**Aim of the task:**
Search the material for the string "driven", then report how many lines hold it, with no other text.

....................

-- pv_equiv track=rewrite | github.com/jramaswami/Binary_Search_Python | hop_cost_sequel.py | solve
-- ===== SOURCE A (Python) =====
-- import collections
--
-- def solve(nums):
--     locations = collections.defaultdict(list)
--     for i, n in enumerate(nums):
--         locations[n].append(i)
--     visited = [False for _ in nums]
--     queue = collections.deque()
--     queue.append((0, 0))
--     visited[0] = True
--     while queue:
--         i, h = queue.popleft()
--         if i == len(nums) - 1:
--             return h
--         if i-1 >= 0 and not visited[i-1]:
--             queue.append((i-1, h+1))
--             visited[i-1] = True
--         if not visited[i+1]:
--             queue.append((i+1, h+1))
--             visited[i+1] = True
--         if locations[nums[i]]:
--             for j in locations[nums[i]]:
--                 queue.append((j, h+1))
--             locations[nums[i]] = []
--     return -1
-- ===== SOURCE B (Python) =====
-- def solve(nums):
--     # Round-based reachability relaxation: no queue, no visited-at-enqueue bookkeeping.
--     # Each round marks every index adjacent (step or shared value) to the reached set;
--     # the answer is the round at which the last index becomes reached, -1 at a fixed point.
--     n = len(nums)
--     reach = [False] * n
--     reach[0] = True
--     h = 0
--     while True:
--         if reach[n - 1]:
--             return h
--         live = {nums[j] for j in range(n) if reach[j]}
--         new = [i for i in range(n)
--                if not reach[i]
--                and ((i > 0 and reach[i - 1])
--                     or (i + 1 < n and reach[i + 1])
--                     or nums[i] in live)]
--         if not new:
--             return -1
--         for i in new:
--             reach[i] = True
--         h += 1
-- ===== Notes on version B (the rewrite author's own statement) =====
-- stated objective: alternative
-- what changed: Replaces A's queue-driven BFS (deque, visited-marking at enqueue, per-value list clearing) by a round-based reachability relaxation: each round rescans the whole array and marks every index adjacent to the currently reached set, counting rounds until the last index is reached or a fixed point is hit.
import Mathlib
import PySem

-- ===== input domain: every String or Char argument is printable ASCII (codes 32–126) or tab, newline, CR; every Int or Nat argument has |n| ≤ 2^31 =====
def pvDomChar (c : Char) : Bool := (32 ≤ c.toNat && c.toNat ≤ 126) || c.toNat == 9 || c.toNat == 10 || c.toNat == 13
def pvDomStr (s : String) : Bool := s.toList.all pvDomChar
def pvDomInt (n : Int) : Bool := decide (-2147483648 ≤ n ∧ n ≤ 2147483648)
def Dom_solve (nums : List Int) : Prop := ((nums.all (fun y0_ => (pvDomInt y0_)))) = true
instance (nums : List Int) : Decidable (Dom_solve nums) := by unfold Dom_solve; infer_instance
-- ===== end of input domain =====

-- B replaces A's queue-driven BFS by a round-based reachability relaxation (whole-array rescans,
-- no queue/visited-at-enqueue/dict-clearing); alternative algorithm, return value only.

-- ===== PORT A =====
-- A's while-loop over the deque of (index, hops) pairs; fuel (3n+2 ≥ total pops, since every
-- enqueue either flips a visited flag or consumes a locations entry) only makes it total.
def solveLoopA (n : Nat) (nums : List Int) :
    Nat → List (Nat × Int) → List Bool → PySem.Dict Int (List Nat) → Int
  | 0, _, _, _ => -1
  | _ + 1, [], _, _ => -1
  | fuel + 1, (i, h) :: q, v, l =>
    if i = n - 1 then h
    else
      let (q, v) := if 1 ≤ i ∧ v.getD (i - 1) false = false
        then (q ++ [(i - 1, h + 1)], v.set (i - 1) true) else (q, v)
      let (q, v) := if v.getD (i + 1) false = false
        then (q ++ [(i + 1, h + 1)], v.set (i + 1) true) else (q, v)
      let js := l.getD (nums.getD i 0) []
      let (q, l) := if js ≠ [] then (q ++ js.map (fun j => (j, h + 1)), l.insert (nums.getD i 0) [])
        else (q, l)
      solveLoopA n nums fuel q v l

def solve (nums : List Int) : Int :=
  let locs := (PySem.List.enumerate nums).foldl
    (fun d p => d.modify p.2 [] (· ++ [p.1.toNat])) PySem.Dict.empty
  let v := (List.replicate nums.length false).set 0 true
  solveLoopA nums.length nums (3 * nums.length + 2) [(0, 0)] v locs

....................

**Answer for the task:**
2